Protecting your story ideas

Ulysses27

Member
So I've written up a proposal for a documentary I would like to make. I'm in the process of looking for funding, partners, distribution etc. It has occurred to me to wonder how I can prevent someone from just taking my idea and making it themselves. I'm not particularly worried about it, but is there any way to protect against this? There are people I will be interviewing, but it's not the type of story that involves any particular person.

Thanks for the advice!
 
Copyrighting is the only real way to protect your concept. Actually, copyrighting doesn't protect concepts, but if you write it down (which you have), you can copyright it.
 
Great advice

Great advice

I guess if your subject is a general one you can't really protect it right? If I want to make a documentary about General Washington I can't object if someone else does it first. But what if I want to make a documentary about his relationship with slaves. Or I have a documentary that talks about slave relationships and their historical descendants? Does a combination of aspects represent an original idea? Am I being paranoid in thinking that someone more qualified might steal my idea?
 
I guess if your subject is a general one you can't really protect it right? If I want to make a documentary about General Washington I can't object if someone else does it first. But what if I want to make a documentary about his relationship with slaves. Or I have a documentary that talks about slave relationships and their historical descendants? Does a combination of aspects represent an original idea? Am I being paranoid in thinking that someone more qualified might steal my idea?

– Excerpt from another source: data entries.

-- A's (head, slice) test at a position equals the prefix test, for nonempty keys
theorem pvInner_eq_find? (cs : List Char) (c : Char) (i : Nat) (rest : List Char)
    (hdrop : cs.drop i = c :: rest) (items : List (String × String))
    (hne : ∀ p ∈ items, p.1.toList ≠ []) :
    pvAInner cs c i items
      = Option.map (·.2) ((items.map (fun kv => (kv.1.toList, kv.2))).find?
          (fun pv => pv.1.isPrefixOf (cs.drop i))) := by
  induction items with
  | nil => simp [pvAInner]
  | cons kv rest' ih =>
    obtain ⟨k, v⟩ := kv
    have hk : k.toList ≠ [] := hne (k, v) List.mem_cons_self
    have hslice : (k.toList = PySem.List.slice cs (some (i : Int)) (some ((i : Int) + (k.toList.length : Int))))
        ↔ k.toList <+: cs.drop i := by
      rw [PySem.List.slice_natCast_add]
      exact (List.prefix_iff_eq_take).symm
    have ih' := ih (fun p hp => hne p (List.mem_cons_of_mem _ hp))
    by_cases hp : k.toList <+: cs.drop i
    · have hb : k.toList.isPrefixOf (cs.drop i) = true := List.isPrefixOf_iff_prefix.2 hp
      have hh : k.toList.head? = some c := by
        rw [hdrop] at hp
        cases hkl : k.toList with
        | nil => exact absurd hkl hk
        | cons c' t =>
          rw [hkl] at hp
          obtain ⟨u, hu⟩ := hp
          cases hu
          rfl
      simp only [pvAInner, List.map_cons, List.find?_cons, hb]
      rw [if_pos hh, if_pos (hslice.2 hp)]
      rfl
    · have hb : k.toList.isPrefixOf (cs.drop i) = false :=
        Bool.eq_false_iff.2 (fun hEq => hp (List.isPrefixOf_iff_prefix.1 hEq))
      simp only [pvAInner, List.map_cons, List.find?_cons, hb]
      by_cases hh : k.toList.head? = some c
      · rw [if_pos hh, if_neg (fun hEq => hp (hslice.1 hEq))]
        exact ih'
      · rw [if_neg hh]
        exact ih'

theorem pvDigits_find? (c : Char) (rest : List Char) (ds : List Char) :
    ((ds.map (fun d => ([d], String.ofList [d]))).find? (fun pv => pv.1.isPrefixOf (c :: rest)))
      = (if ds.contains c then some ([c], String.ofList [c]) else none) := by
  induction ds with
  | nil => simp
  | cons d ds ih =>
    by_cases hdc : d = c
    · subst hdc
      simp [List.isPrefixOf]
    · have hcd : ¬c = d := fun hEq => hdc hEq.symm
      simp [List.isPrefixOf, hdc, hcd, ih]

theorem pvScan_eq_best (cs : List Char) (items : List (String × String))
    (hne : ∀ p ∈ items, p.1.toList ≠ []) (l : List Char) (i : Nat) (hdrop : cs.drop i = l)
    (H : ∀ pv ∈ pvCands items, ∀ j : Nat, j < i → ¬ pv.1 <+: cs.drop j) :
    pvAScan cs items i l = Option.map (·.2) (pvBest cs (pvCands items)) := by
  have hpat : ∀ pv ∈ pvCands items, pv.1 ≠ [] := by
    intro pv hpv
    rcases List.mem_append.1 hpv with hd | hi
    · obtain ⟨d, _, rfl⟩ := List.mem_map.1 hd
      simp
    · obtain ⟨q, hq, rfl⟩ := List.mem_map.1 hi
      exact hne q hq
  induction l generalizing i with
  | nil =>
    simp only [pvAScan]
    symm
    rw [Option.map_eq_none_iff, pvBest_eq_none_iff]
    intro pv hpv hfind
    have hsp := pvFind_spec cs pv.1 hfind
    have hlen : PySem.Chars.find cs pv.1 ≤ (cs.length : Int) := PySem.Chars.find_le_length cs pv.1
    have hle : cs.length ≤ i := by
      by_contra hlt
      have hx : cs.drop i ≠ [] := by simp; omega
      exact hx hdrop
    have hm : (PySem.Chars.find cs pv.1).toNat < i ∨ (PySem.Chars.find cs pv.1).toNat = cs.length := by omega
    rcases hm with hlt | heq
    · exact H pv hpv _ hlt hsp.1
    · have hpre := hsp.1
      rw [heq] at hpre
      simp at hpre
      exact hpat pv hpv hpre
  | cons c rest ihl =>
    simp only [pvAScan]
    by_cases hdig : pvDIGITS.contains c
    · rw [if_pos hdig]
      have hfc : (pvCands items).find? (fun pv => pv.1.isPrefixOf (cs.drop i)) = some ([c], String.ofList [c]) := by
        rw [pvCands, List.find?_append, hdrop, pvDigits_find?, if_pos hdig]
        rfl
      rw [pvBest_of_find? cs i _ _ H hfc]
      rfl
    · rw [if_neg hdig]
      rw [pvInner_eq_find? cs c i rest hdrop items hne]
      cases hfi : (items.map (fun kv => (kv.1.toList, kv.2))).find? (fun pv => pv.1.isPrefixOf (cs.drop i)) with
      | some pv₀ =>
        have hfc : (pvCands items).find? (fun pv => pv.1.isPrefixOf (cs.drop i)) = some pv₀ := by
          rw [pvCands, List.find?_append, hdrop, pvDigits_find?, if_neg hdig, Option.none_or, ← hdrop, hfi]
        show some pv₀.2 = Option.map (·.2) (pvBest cs (pvCands items))
        rw [pvBest_of_find? cs i _ _ H hfc]
        rfl
      | none =>
        have hnomatch : ∀ pv ∈ pvCands items, ¬ pv.1 <+: cs.drop i := by
          intro pv hpv
          have hfc : (pvCands items).find? (fun pv => pv.1.isPrefixOf (cs.drop i)) = none := by
            rw [pvCands, List.find?_append, hdrop, pvDigits_find?, if_neg hdig, Option.none_or, ← hdrop, hfi]
          have hnp := List.find?_eq_none.1 hfc pv hpv
          intro hpre
          exact hnp (List.isPrefixOf_iff_prefix.2 hpre)
        have hdrop' : cs.drop (i + 1) = rest := by
          rw [← List.drop_drop, hdrop, List.drop_one, List.tail_cons]
        show pvAScan cs items (i + 1) rest = Option.map (·.2) (pvBest cs (pvCands items))
        exact ihl (i + 1) hdrop' (by
          intro pv hpv j hj
          rcases Nat.lt_succ_iff_lt_or_eq.1 hj with hlt | rfl
          · exact H pv hpv j hlt
          · exact hnomatch pv hpv)

theorem pvOfList_key_mem (dw : List (String × String)) (p : String × String)
    (h : p ∈ (PySem.Dict.ofList dw).items) : p.1 ∈ dw.map (·.1) := by
  have h2 : p.1 ∈ (PySem.Dict.ofList dw).keys := PySem.Dict.mem_keys_of_mem_items _ h
  rw [show (PySem.Dict.ofList dw) = dw.foldl (fun d q => d.insert q.1 q.2) PySem.Dict.empty from rfl] at h2
  rw [PySem.Dict.keys_foldl_insert_key] at h2
  simpa [PySem.Dict.keys_empty] using ((PySem.Set.mem_update _ _ _).1 h2)

-- a line starting with a literal digit returns it in both programs, whatever the keys are
theorem pvDigit_first (c : Char) (rest : List Char) (items : List (String × String))
    (hdig : pvDIGITS.contains c) :
    pvAScan (c :: rest) items 0 (c :: rest) = Option.map (·.2) (pvBest (c :: rest) (pvCands items)) := by
  have hfc : (pvCands items).find? (fun pv => pv.1.isPrefixOf ((c :: rest).drop 0)) = some ([c], String.ofList [c]) := by
    rw [List.drop_zero, pvCands, List.find?_append, pvDigits_find?, if_pos hdig]
    rfl
  rw [pvBest_of_find? (c :: rest) 0 _ _ (by intro pv _ j hj; omega) hfc]
  simp only [pvAScan]
  rw [if_pos hdig]
  rfl

-- ===== VERDICT (by name: the statement is the Claim_ definition above) =====
theorem find_first_digit_in_line_spec : Claim_equal_find_first_digit_in_line := by
  intro line dw _ hpre
  unfold Spec_find_first_digit_in_line
  rw [pvAlt_eq_best]
  unfold find_first_digit_in_line
  rcases hpre with hpre | hdig1
  · have hne : ∀ p ∈ (PySem.Dict.ofList dw).items, p.1.toList ≠ [] := by
      intro p hp
      have hmem := pvOfList_key_mem dw p hp
      simp only [List.mem_map] at hmem
      obtain ⟨q, hq, hq1⟩ := hmem
      rw [← hq1]
      exact hpre q hq
    exact pvScan_eq_best line.toList _ hne line.toList 0 (by simp) (by intro pv _ j hj; omega)
  · obtain ⟨c, hc, hdigc⟩ := hdig1
    cases hcs : line.toList with
    | nil => rw [hcs] at hc; simp at hc
    | cons c' rest =>
      rw [hcs] at hc
      simp at hc
      subst hc
      exact hcs ▸ pvDigit_first c rest _ hdigc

The thing is, you can't protect an idea, original or not. Only the specific tangible expression of an idea can be protected. If your log-line is "George Washington loved his slaves, sometimes twice on Sundays" you can't prevent someone else from using the same idea. After all, how many books, movies, and stage plays have been made on the idea of "Boy meets Girl?" What you can protect is a specific script based on your premise. You can protect the words and sentences as you've strung them together to express your idea and no one can copy that script's wording without permission. But the ideas presented in the script, even its structure such as what visuals you use to illustrate your points, are fair game. Anyone can make a documentary about the Civil War and anyone can use a photo of a cannon in the mist on the Gettysburg battlefield on the title card - what sets Ken Burns' version of it apart is not the idea that the North and South fought but rather that Burns did such a damn good job with the specifc way he expressed that idea. You can never copyright facts, only the specific way you relate them.
 
I have a few hit shows on the air today with no love coming my qway as a result of pitching unprotected material.